Authentic Teriyaki Steak
|Boneless steak||2 Pound (About 1/2 Pound Each)|
|Garlic||1 Clove (5 gm), finely minced|
|Sugared ginger/Candied ginger||1 , finely minced|
|Brown sugar||1 Tablespoon|
|Pepper||To Taste, freshly ground|
|Monosodium glutamate||1 Pinch|
|Red wine/Sherry||1⁄2 Cup (8 tbs)|
|Soy sauce||6 Tablespoon|
|White wine||1⁄2 Cup (8 tbs)|
|Lemon||1⁄2 , juiced|
|White pepper||To Taste|
|Bean sprouts||4 Tablespoon (Use Canned Or Fresh)|
|Tomato catsup||1 Tablespoon|
Combine marinade ingredients in shallow dish large enough to hold steaks.
Stir until well blended.
Add steaks; coat well.
Marinate 12 hours; turn steaks frequently.
Drain steaks; arrange on broiler pan.
Place under preheated broiler; broil 4 minutes on each side.

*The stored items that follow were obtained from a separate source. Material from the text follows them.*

-- pv_equiv track=rewrite | github.com/volcengine/verl | atropos/environments/intern_bootcamp/internbootcamp_lib/internbootcamp/bootcamp/kor_logic_truth_value_modal_propositions/kor_logic_truth_value_modal_propositions.py | _parse_symbolic
-- ===== SOURCE A (Python) =====
-- def _parse_symbolic(expr):
--     modality = None
--     negated = False
--     rest = expr
--
--     while rest.startswith('!'):
--         negated = not negated
--         rest = rest[1:]
--
--     if rest.startswith(('#', '$')):
--         modality = rest[0]
--         rest = rest[1:]
--
--     while rest.startswith('!'):
--         negated = not negated
--         rest = rest[1:]
--
--     return modality, negated, rest
-- ===== SOURCE B (Python) =====
-- import re
--
-- _PREFIX = re.compile(r'(!*)([#$]?)(!*)(.*)', re.DOTALL)
--
-- def _parse_symbolic(expr):
--     m = _PREFIX.match(expr)
--     negated = (len(m.group(1)) + len(m.group(3))) % 2 == 1
--     return m.group(2) or None, negated, m.group(4)
-- ===== Notes on version B (the rewrite author's own statement) =====
-- stated objective: idiomatic
-- what changed: Replaces the three iterative slice-and-toggle scans with a single declarative regex match of the whole prefix structure, computing the negation parity arithmetically from the two bang-group lengths.
import Mathlib
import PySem

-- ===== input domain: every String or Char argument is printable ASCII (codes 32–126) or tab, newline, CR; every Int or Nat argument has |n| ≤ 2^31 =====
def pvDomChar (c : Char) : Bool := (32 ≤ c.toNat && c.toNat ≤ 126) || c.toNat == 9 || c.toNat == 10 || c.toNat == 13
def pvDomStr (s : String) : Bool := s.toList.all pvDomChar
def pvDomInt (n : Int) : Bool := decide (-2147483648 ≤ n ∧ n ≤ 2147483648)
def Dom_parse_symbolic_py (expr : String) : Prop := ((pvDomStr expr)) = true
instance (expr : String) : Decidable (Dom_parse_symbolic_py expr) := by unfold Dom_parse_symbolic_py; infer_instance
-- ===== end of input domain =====

-- B replaces A's three iterative slice-and-toggle scans with a single declarative
-- prefix match (the regex (!*)([#$]?)(!*)(.*)), computing negation parity arithmetically.


-- ===== PORT A =====
-- 'while rest.startswith('!'): negated = not negated; rest = rest[1:]'
def pvBangLoop : Bool → List Char → Bool × List Char
  | neg, c :: rest => if c = '!' then pvBangLoop (!neg) rest else (neg, c :: rest)
  | neg, [] => (neg, [])

def parse_symbolic_py (expr : String) : Option String × Bool × String :=
  let modality : Option String := none
  let negated : Bool := false
  let rest : List Char := expr.toList
  let (negated, rest) := pvBangLoop negated rest
  let (modality, rest) :=
    match rest with
    | c :: r => if c = '#' ∨ c = '$' then (some (String.mk [c]), r) else (modality, c :: r)
    | [] => (modality, rest)
  let (negated, rest) := pvBangLoop negated rest
  (modality, negated, String.mk rest)

-- ===== PORT B =====
-- B matches the whole prefix with the regex (!*)([#$]?)(!*)(.*) (DOTALL); on this
-- pattern the match is: a maximal run of '!', an optional single '#'/'$', a maximal
-- run of '!', and the remainder. negated = (|g1|+|g3|) % 2 == 1; empty g2 → none.
def parse_symbolic_py_alt (expr : String) : Option String × Bool × String :=
  let l := expr.toList
  let g1 := l.takeWhile (· = '!')
  let after1 := l.dropWhile (· = '!')
  let (g2, after2) :=
    match after1 with
    | c :: r => if c = '#' ∨ c = '$' then ([c], r) else (([] : List Char), after1)
    | [] => ([], after1)
  let g3 := after2.takeWhile (· = '!')
  let g4 := after2.dropWhile (· = '!')
  let negated := (g1.length + g3.length) % 2 = 1
  ((if g2 = [] then none else some (String.mk g2)), negated, String.mk g4)

-- ===== PRECONDITION & SPEC =====
def Spec_parse_symbolic_py (expr : String) (out : Option String × Bool × String) : Prop := out = parse_symbolic_py_alt expr
instance (expr : String) (out : Option String × Bool × String) : Decidable (Spec_parse_symbolic_py expr out) := by unfold Spec_parse_symbolic_py; infer_instance

-- ===== CLAIM (what is proved, stated in full; the proofs are below) =====
def Claim_equal_parse_symbolic_py : Prop := ∀ (expr : String), Dom_parse_symbolic_py expr → Spec_parse_symbolic_py expr (parse_symbolic_py expr)

-- ===== LEMMAS AND PROOFS =====

theorem pvBangLoop_eq (l : List Char) (neg : Bool) :
    pvBangLoop neg l =
      ((neg.xor (decide ((l.takeWhile (· = '!')).length % 2 = 1))), l.dropWhile (· = '!')) := by
  induction l generalizing neg with
  | nil => simp [pvBangLoop]
  | cons c r ih =>
    by_cases h : c = '!'
    · simp [pvBangLoop, h, ih, List.takeWhile, List.dropWhile, Nat.succ_mod_two_eq_one_iff]
      rcases Nat.mod_two_eq_zero_or_one (r.takeWhile (· = '!')).length with h2 | h2 <;>
        simp [h2]
    · simp [pvBangLoop, h, List.takeWhile, List.dropWhile]

theorem parse_symbolic_py_spec : Claim_equal_parse_symbolic_py := by
  intro expr _
  unfold Spec_parse_symbolic_py parse_symbolic_py parse_symbolic_py_alt
  simp only [pvBangLoop_eq, Bool.false_xor]
  cases h1 : expr.toList.dropWhile (· = '!') with
  | nil => simp
  | cons c r =>
    by_cases h : c = '#' ∨ c = '$'
    · simp only [h, if_pos]
      simp [Bool.xor_comm]
      rcases Nat.mod_two_eq_zero_or_one (expr.toList.takeWhile (· = '!')).length with h2 | h2 <;>
      rcases Nat.mod_two_eq_zero_or_one (r.takeWhile (· = '!')).length with h3 | h3 <;>
        simp [h2, h3, Nat.add_mod]
    · have hc : (c :: r).takeWhile (· = '!') = [] := by
        have := List.head?_dropWhile_not (p := (· = '!')) expr.toList
        rw [h1] at this; simp at this
        simp [List.takeWhile, this]
      have hd : (c :: r).dropWhile (· = '!') = c :: r := by
        have := List.head?_dropWhile_not (p := (· = '!')) expr.toList
        rw [h1] at this; simp at this
        simp [List.dropWhile, this]
      simp [h, hc, hd]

Meanwhile, remove stems from tomatoes; cut off approximately 1/2 inch slices from bottoms.
Scoop out seeds; discard.
Sprinkle insides with salt and pepper.
Place bean sprouts and catsup into small skillet; heat 5 minutes.
Spoon into tomatoes.
Arrange steaks on preheated serving platter.
Garnish with stuffed tomatoes.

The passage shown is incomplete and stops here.